Les modifications suivantes ne sont pas prises en compte avant que l’algorithme suivant ne s’exécute (dans les 12 à 24 heures) :

  • Les attributs d’élément utilisés dans les règles de collection utilisées pour l’activité.
  • Les attributs d’élément utilisés dans une promotion basée sur un attribut ou une collection associée à l’activité.
  • Une catégorie d’éléments où l’élément apparaît pour une « catégorie en cours » ou une « catégorie préférée » dans l’algorithme Meilleures ventes ou Le plus consulté.
  • Un classement des éléments recommandés lorsque l’attribut modifié est un attribut personnalisé utilisé comme clé personnalisée pour un algorithme.
  • Un classement des éléments recommandés en fonction d’un ou plusieurs attributs modifiés lorsque la logique de recommandation est « Articles avec des attributs similaires », lorsque des facteurs de pondération « Similarité de contenu » sont utilisés ou lorsque des facteurs « Pondération d’attribut » sont utilisés.
NOTE
Un fichier de flux est considéré comme importé lorsque son état passe de « Importation des éléments » à « Préparation des mises à jour de l’index de recherche ». Les mises à jour peuvent prendre plus de 60 minutes dans l’interface utilisateur de la recherche catalogue. La recherche catalogue est à jour lorsque l’état du flux devient « Mises à jour terminées ». Même si la recherche catalogue n’est pas encore à jour, votre site répercute les mises à jour selon les périodes répertoriées ci-dessus. La durée de mise à jour de l’index de recherche catalogue la plus récente s’affiche sur la page Recherche catalogue.
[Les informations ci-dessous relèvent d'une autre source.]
-- pv_equiv track=rewrite | github.com/btraven00/ob-test-collector | dummy_collector.py | parse_dynamic_args
-- ===== SOURCE A (Python) =====
-- def parse_dynamic_args(argv):
--     """Parse command line arguments with support for dynamic flags.
--
--     Dynamic flags like --methods.result capture all arguments until the next flag.
--     """
--     # First pass: group arguments by flags
--     grouped_args = {}
--     current_flag = None
--     i = 0
--
--     while i < len(argv):
--         arg = argv[i]
--
--         if arg.startswith("--"):
--             # New flag found
--             current_flag = arg
--             grouped_args[current_flag] = []
--         elif current_flag:
--             # Argument belongs to current flag
--             grouped_args[current_flag].append(arg)
--         else:
--             # Positional argument (shouldn't happen with our usage)
--             if "__positional__" not in grouped_args:
--                 grouped_args["__positional__"] = []
--             grouped_args["__positional__"].append(arg)
--
--         i += 1
--
--     return grouped_args
-- ===== SOURCE B (Python) =====
-- def _span_nonflag(xs):
--     """Split xs into (longest prefix of non-flag args, remainder)."""
--     chunk = []
--     i = 0
--     while i < len(xs) and not xs[i].startswith("--"):
--         chunk.append(xs[i])
--         i += 1
--     return chunk, xs[i:]
--
--
-- def parse_dynamic_args(argv):
--     """Parse command line arguments with support for dynamic flags.
--
--     Chunked scan: peel off the pre-flag prefix, then repeatedly take a flag
--     and the whole run of arguments up to the next flag, assigning the run as
--     one slice (dict assignment keeps last occurrence for duplicate flags).
--     """
--     grouped_args = {}
--     pre, rest = _span_nonflag(argv)
--     if pre:
--         grouped_args["__positional__"] = pre
--     while rest:
--         flag = rest[0]
--         group, rest = _span_nonflag(rest[1:])
--         grouped_args[flag] = group
--     return grouped_args
-- ===== Notes on version B (the rewrite author's own statement) =====
-- stated objective: alternative
-- what changed: Replaced A's element-at-a-time state machine (current-flag variable, per-element dict appends) by a chunked scan that splits argv into runs with a span helper and assigns each flag's whole run as one dict assignment.
import Mathlib
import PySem

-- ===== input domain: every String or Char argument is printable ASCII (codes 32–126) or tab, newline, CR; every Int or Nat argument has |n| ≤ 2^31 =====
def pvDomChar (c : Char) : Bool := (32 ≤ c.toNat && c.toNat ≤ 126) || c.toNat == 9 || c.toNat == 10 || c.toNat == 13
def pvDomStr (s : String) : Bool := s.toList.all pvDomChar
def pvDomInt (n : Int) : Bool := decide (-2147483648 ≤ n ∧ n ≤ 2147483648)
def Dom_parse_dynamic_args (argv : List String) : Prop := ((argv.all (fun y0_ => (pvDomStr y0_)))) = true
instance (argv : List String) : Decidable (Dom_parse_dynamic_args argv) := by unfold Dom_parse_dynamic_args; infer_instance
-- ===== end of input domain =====

-- B replaces A's element-at-a-time current-flag state machine by a chunked scan
-- (span off each flag's whole run and assign it in one dict assignment); same cost,
-- different decomposition.

-- ===== PORT A =====
-- one step of A's while loop: state = (grouped_args, current_flag)
def pvStepA (st : PySem.Dict String (List String) × Option String) (arg : String) :
    PySem.Dict String (List String) × Option String :=
  if PySem.Str.startswith arg "--" then
    (st.1.insert arg [], some arg)
  else
    match st.2 with
    | some f => (st.1.insert f (st.1.getD f [] ++ [arg]), some f)
    | none =>
      let d := if st.1.contains "__positional__" then st.1 else st.1.insert "__positional__" []
      (d.insert "__positional__" (d.getD "__positional__" [] ++ [arg]), none)

def parse_dynamic_args (argv : List String) : List (String × List String) :=
  (argv.foldl pvStepA (PySem.Dict.empty, none)).1.items

-- ===== PORT B =====
-- _span_nonflag: longest prefix of non-flag args, and the remainder
def pvSpanNonflag : List String → List String × List String
  | [] => ([], [])
  | x :: xs =>
    if PySem.Str.startswith x "--" then ([], x :: xs)
    else
      let p := pvSpanNonflag xs
      (x :: p.1, p.2)

theorem pvSpanNonflag_snd_len (xs : List String) : (pvSpanNonflag xs).2.length ≤ xs.length := by
  induction xs with
  | nil => simp [pvSpanNonflag]
  | cons x xs ih =>
    simp only [pvSpanNonflag]
    split
    · simp
    · simpa using Nat.le_succ_of_le ih

-- B's while loop over the remainder: take a flag and its whole run
def pvGroupsLoop (d : PySem.Dict String (List String)) : List String → PySem.Dict String (List String)
  | [] => d
  | f :: xs =>
    let p := pvSpanNonflag xs
    pvGroupsLoop (d.insert f p.1) p.2
  termination_by xs => xs.length
  decreasing_by exact Nat.lt_succ_of_le (pvSpanNonflag_snd_len xs)

def parse_dynamic_args_alt (argv : List String) : List (String × List String) :=
  let p := pvSpanNonflag argv
  let d0 : PySem.Dict String (List String) :=
    if p.1 = [] then PySem.Dict.empty else PySem.Dict.empty.insert "__positional__" p.1
  (pvGroupsLoop d0 p.2).items

-- ===== PRECONDITION & SPEC =====
def Spec_parse_dynamic_args (argv : List String) (out : List (String × List String)) : Prop := out = parse_dynamic_args_alt argv
instance (argv : List String) (out : List (String × List String)) : Decidable (Spec_parse_dynamic_args argv out) := by unfold Spec_parse_dynamic_args; infer_instance

-- ===== CLAIM (what is proved, stated in full; the proofs are below) =====
def Claim_equal_parse_dynamic_args : Prop := ∀ (argv : List String), Dom_parse_dynamic_args argv → Spec_parse_dynamic_args argv (parse_dynamic_args argv)

-- ===== LEMMAS AND PROOFS =====

-- A's loop while a flag f is current: it accumulates f's run element by element;
-- B assigns the whole run at once.
theorem pv_main (xs : List String) : ∀ (d : PySem.Dict String (List String)) (f : String)
    (acc : List String),
    (List.foldl pvStepA (d.insert f acc, some f) xs).1
      = pvGroupsLoop (d.insert f (acc ++ (pvSpanNonflag xs).1)) (pvSpanNonflag xs).2 := by
  induction xs with
  | nil => intro d f acc; simp [pvSpanNonflag, pvGroupsLoop]
  | cons x xs ih =>
    intro d f acc
    by_cases hx : PySem.Str.startswith x "--" = true
    · simp only [List.foldl_cons, pvStepA, hx, if_pos, pvSpanNonflag]
      rw [ih (d.insert f acc) x []]
      simp [pvGroupsLoop]
    · simp only [List.foldl_cons, pvStepA, hx, if_neg, Bool.false_eq_true, not_false_iff,
        pvSpanNonflag]
      rw [PySem.Dict.getD_insert_self, PySem.Dict.insert_insert_self, ih d f (acc ++ [x])]
      simp
  
-- A's loop before any flag, once "__positional__" holds acc: appends the rest of the prefix
theorem pv_pos (xs : List String) : ∀ (acc : List String),
    (List.foldl pvStepA (PySem.Dict.empty.insert "__positional__" acc, none) xs).1
      = pvGroupsLoop (PySem.Dict.empty.insert "__positional__" (acc ++ (pvSpanNonflag xs).1))
          (pvSpanNonflag xs).2 := by
  induction xs with
  | nil => intro acc; simp [pvSpanNonflag, pvGroupsLoop]
  | cons x xs ih =>
    intro acc
    by_cases hx : PySem.Str.startswith x "--" = true
    · simp only [List.foldl_cons, pvStepA, hx, if_pos, pvSpanNonflag]
      rw [pv_main xs (PySem.Dict.empty.insert "__positional__" acc) x []]
      simp [pvGroupsLoop]
    · simp only [List.foldl_cons, pvStepA, hx, if_neg, Bool.false_eq_true, not_false_iff,
        pvSpanNonflag, PySem.Dict.contains_insert_self, if_true]
      rw [PySem.Dict.getD_insert_self, PySem.Dict.insert_insert_self, ih (acc ++ [x])]
      simp

-- ===== VERDICT (by name: the statement is the Claim_ definition above) =====
theorem parse_dynamic_args_spec : Claim_equal_parse_dynamic_args := by
  intro argv _
  unfold Spec_parse_dynamic_args parse_dynamic_args parse_dynamic_args_alt
  cases argv with
  | nil => simp [pvSpanNonflag, pvGroupsLoop]
  | cons x xs =>
    by_cases hx : PySem.Str.startswith x "--" = true
    · simp only [List.foldl_cons, pvStepA, hx, if_pos, pvSpanNonflag]
      rw [pv_main xs PySem.Dict.empty x []]
      simp [pvGroupsLoop]
    · simp only [List.foldl_cons, pvStepA, hx, if_neg, Bool.false_eq_true, not_false_iff,
        pvSpanNonflag, PySem.Dict.contains_empty]
      rw [PySem.Dict.getD_insert_self, PySem.Dict.insert_insert_self]
      simp only [List.nil_append]
      rw [pv_pos xs [x]]
      simp
-- pv_equiv track=rewrite | github.com/liangxuCHEN/package_function | package_tools.py | find_small_shape
-- ===== SOURCE A (Python) =====
-- def find_small_shape(shape_list):
--     if len(shape_list) == 1:
--         return shape_list[0]
--
--     min_size = shape_list[0][0] * shape_list[0][1]
--     min_shape = shape_list[0]
--
--     for j in range(1, len(shape_list)):
--         # 找最小面积
--         if shape_list[j][0] * shape_list[j][1] < min_size:
--             min_size = shape_list[j][0] * shape_list[j][1]
--             min_shape = shape_list[j]
--
--     return min_shape
-- ===== SOURCE B (Python) =====
-- def find_small_shape(shape_list):
--     # Sort-then-pick: stable sort by area keeps the first-on-tie shape first;
--     # [0] raises IndexError on an empty list, like A's shape_list[0].
--     return sorted(shape_list, key=lambda s: s[0] * s[1])[0]
-- ===== Notes on version B (the rewrite author's own statement) =====
-- stated objective: idiomatic
-- what changed: Replaced the explicit running-minimum index loop with a stable sort by area followed by taking the first element.
import Mathlib
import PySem

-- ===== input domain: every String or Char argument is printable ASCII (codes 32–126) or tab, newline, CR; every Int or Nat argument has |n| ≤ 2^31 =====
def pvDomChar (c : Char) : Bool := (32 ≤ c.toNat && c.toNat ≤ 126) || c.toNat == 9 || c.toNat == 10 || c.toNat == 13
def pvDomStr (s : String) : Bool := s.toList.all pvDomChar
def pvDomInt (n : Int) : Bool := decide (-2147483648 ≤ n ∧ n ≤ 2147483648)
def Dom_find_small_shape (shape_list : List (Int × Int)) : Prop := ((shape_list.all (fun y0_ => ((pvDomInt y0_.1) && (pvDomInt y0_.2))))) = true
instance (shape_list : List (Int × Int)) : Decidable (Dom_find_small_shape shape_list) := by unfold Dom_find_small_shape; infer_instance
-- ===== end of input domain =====

-- B replaces A's explicit running-minimum loop by a stable sort-by-area then taking
-- the first element (idiomatic sorted(...)[0]); equal on every nonempty list.


-- ===== PORT A =====
def find_small_shape (shape_list : List (Int × Int)) : Int × Int :=
  if shape_list.length == 1 then
    PySem.List.pyGetD shape_list 0 (0, 0)
  else
    let s0 := PySem.List.pyGetD shape_list 0 (0, 0)
    let res := (PySem.List.pyRange 1 (shape_list.length : Int)).foldl
      (fun (st : Int × (Int × Int)) j =>
        let sj := PySem.List.pyGetD shape_list j (0, 0)
        if sj.1 * sj.2 < st.1 then (sj.1 * sj.2, sj) else st)
      (s0.1 * s0.2, s0)
    res.2

-- ===== PORT B =====
def find_small_shape_alt (shape_list : List (Int × Int)) : Int × Int :=
  PySem.List.pyGetD (PySem.List.sorted shape_list (fun s => s.1 * s.2)) 0 (0, 0)

-- ===== PRECONDITION & SPEC =====
-- Both A and B raise IndexError on the empty list (shape_list[0] / sorted(...)[0]).
def Pre_find_small_shape (shape_list : List (Int × Int)) : Prop := shape_list ≠ []
instance (shape_list : List (Int × Int)) : Decidable (Pre_find_small_shape shape_list) := by unfold Pre_find_small_shape; infer_instance
def pvWitness_find_small_shape : (List (Int × Int)) := [(2, 3), (1, 4), (5, 1)]
def Spec_find_small_shape (shape_list : List (Int × Int)) (out : Int × Int) : Prop := out = find_small_shape_alt shape_list
instance (shape_list : List (Int × Int)) (out : Int × Int) : Decidable (Spec_find_small_shape shape_list out) := by unfold Spec_find_small_shape; infer_instance

-- ===== CLAIM (what is proved, stated in full; the proofs are below) =====
def Claim_equal_find_small_shape : Prop := ∀ (shape_list : List (Int × Int)), Dom_find_small_shape shape_list → Pre_find_small_shape shape_list → Spec_find_small_shape shape_list (find_small_shape shape_list)

-- ===== LEMMAS AND PROOFS =====

-- Running first-minimum over the tail, carrying only the shape.
def pvScanMin (t : List (Int × Int)) (m : Int × Int) : Int × Int :=
  t.foldl (fun s x => if x.1 * x.2 < s.1 * s.2 then x else s) m

-- A's pair-state fold equals the shape-only fold (min_size is always the area of min_shape).
theorem pvPairFold_eq (t : List (Int × Int)) (m : Int × Int) :
    t.foldl (fun (st : Int × (Int × Int)) x =>
        if x.1 * x.2 < st.1 then (x.1 * x.2, x) else st) (m.1 * m.2, m)
      = ((pvScanMin t m).1 * (pvScanMin t m).2, pvScanMin t m) := by
  induction t generalizing m with
  | nil => rfl
  | cons x t ih =>
      simp only [pvScanMin, List.foldl_cons]
      by_cases h : x.1 * x.2 < m.1 * m.2 <;> simp [h, ih, pvScanMin]

-- Head of the stable insertion sort's accumulator tracks the running first-minimum.
theorem pvHead_foldl_insertBy (t : List (Int × Int)) (acc : List (Int × Int)) (m : Int × Int)
    (h : acc.head? = some m) :
    (t.foldl (fun a x => PySem.List.insertBy
        (fun a b => decide (a.1 * a.2 < b.1 * b.2)) x a) acc).head? = some (pvScanMin t m) := by
  induction t generalizing acc m with
  | nil => simpa [pvScanMin] using h
  | cons x t ih =>
      cases acc with
      | nil => simp at h
      | cons y ys =>
          have hm : y = m := by simpa using h
          subst hm
          simp only [List.foldl_cons, pvScanMin]
          by_cases hlt : x.1 * x.2 < y.1 * y.2
          · have hins : PySem.List.insertBy (fun a b => decide (a.1 * a.2 < b.1 * b.2)) x (y :: ys)
                = x :: y :: ys := by simp [PySem.List.insertBy, hlt]
            rw [hins]
            simpa [pvScanMin, hlt] using ih (x :: y :: ys) x rfl
          · have hh : (PySem.List.insertBy (fun a b => decide (a.1 * a.2 < b.1 * b.2)) x (y :: ys)).head?
                = some y := by simp [PySem.List.insertBy, hlt]
            obtain ⟨rest, hrest⟩ : ∃ rest, PySem.List.insertBy
                (fun a b => decide (a.1 * a.2 < b.1 * b.2)) x (y :: ys) = y :: rest := by
              cases hins : PySem.List.insertBy (fun a b => decide (a.1 * a.2 < b.1 * b.2)) x (y :: ys) with
              | nil => rw [hins] at hh; simp at hh
              | cons z zs => rw [hins] at hh; simp at hh; exact ⟨zs, by rw [hh]⟩
            rw [hrest]
            simpa [pvScanMin, hlt] using ih (y :: rest) y rfl

-- B's head is the running first-minimum of the whole list.
theorem pvAlt_eq_scan (x : Int × Int) (t : List (Int × Int)) :
    find_small_shape_alt (x :: t) = pvScanMin t x := by
  unfold find_small_shape_alt
  rw [PySem.List.sorted_eq_foldl_insertBy]
  have h := pvHead_foldl_insertBy t [x] x rfl
  simp only [List.foldl_cons] at h ⊢
  have hx : PySem.List.insertBy (fun a b => decide (a.1 * a.2 < b.1 * b.2)) x ([] : List (Int × Int)) = [x] := by
    simp [PySem.List.insertBy]
  rw [hx]
  cases hs : (t.foldl (fun a y => PySem.List.insertBy
      (fun a b => decide (a.1 * a.2 < b.1 * b.2)) y a) [x]) with
  | nil => rw [hs] at h; simp at h
  | cons z zs =>
      rw [hs] at h
      simp only [List.head?_cons, Option.some.injEq] at h
      simp [PySem.List.pyGetD_zero_cons, h]

-- ===== VERDICT (by name: the statement is the Claim_ definition above) =====
theorem find_small_shape_spec : Claim_equal_find_small_shape := by
  intro shape_list _ hpre
  unfold Spec_find_small_shape
  cases shape_list with
  | nil => exact absurd rfl hpre
  | cons x t =>
      rw [pvAlt_eq_scan]
      unfold find_small_shape
      cases t with
      | nil => simp [pvScanMin, PySem.List.pyGetD_zero_cons]
      | cons y ys =>
          have hlen : ((x :: y :: ys).length == 1) = false := by simp
          simp only [hlen, Bool.false_eq_true, if_false]
          have h0 : PySem.List.pyGetD (x :: y :: ys) 0 (0, 0) = x :=
            PySem.List.pyGetD_zero_cons _ _ _
          have hfold := PySem.List.foldl_pyRange_pyGetD' (x :: y :: ys) (0, 0)
            (fun (st : Int × (Int × Int)) sj =>
              if sj.1 * sj.2 < st.1 then (sj.1 * sj.2, sj) else st)
            ((x.1 * x.2, x)) (a := 1) (by norm_num)
          simp only [h0]
          rw [hfold]
          simp only [Int.toNat_one, List.drop_one, List.tail_cons]
          rw [pvPairFold_eq]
Combien de temps faut-il pour qu’une modification apportée à la configuration de mes paramètres d’activité, d’offre, de promotions ou de critères Recommendations soit prise en compte sur mon site ?

  • La prise en compte d’une modification des paramètres de promotion sur le site peut prendre jusqu’à cinq heures.

  • Dans le cas des autres paramètres de critères, il se peut que la modification ne soit pas prise en compte avant la prochaine exécution de l’algorithme :

    • Certains paramètres de critère (par exemple, "ajout d’une règle d’inclusion dynamique") sont immédiatement répercutés.
    • D’autres paramètres de critère (par exemple, "suppression d’une règle d’inclusion dynamique", changement d’intervalle de recherche en amont, etc.) ne peuvent pas être incorporés avant la prochaine exécution de l’algorithme.
    • L’exécution des algorithmes est déclenchée par ces modifications, mais cette opération peut prendre jusqu’à 24 heures. Les algorithmes s’exécutent également selon un planning défini toutes les 12-24 heures.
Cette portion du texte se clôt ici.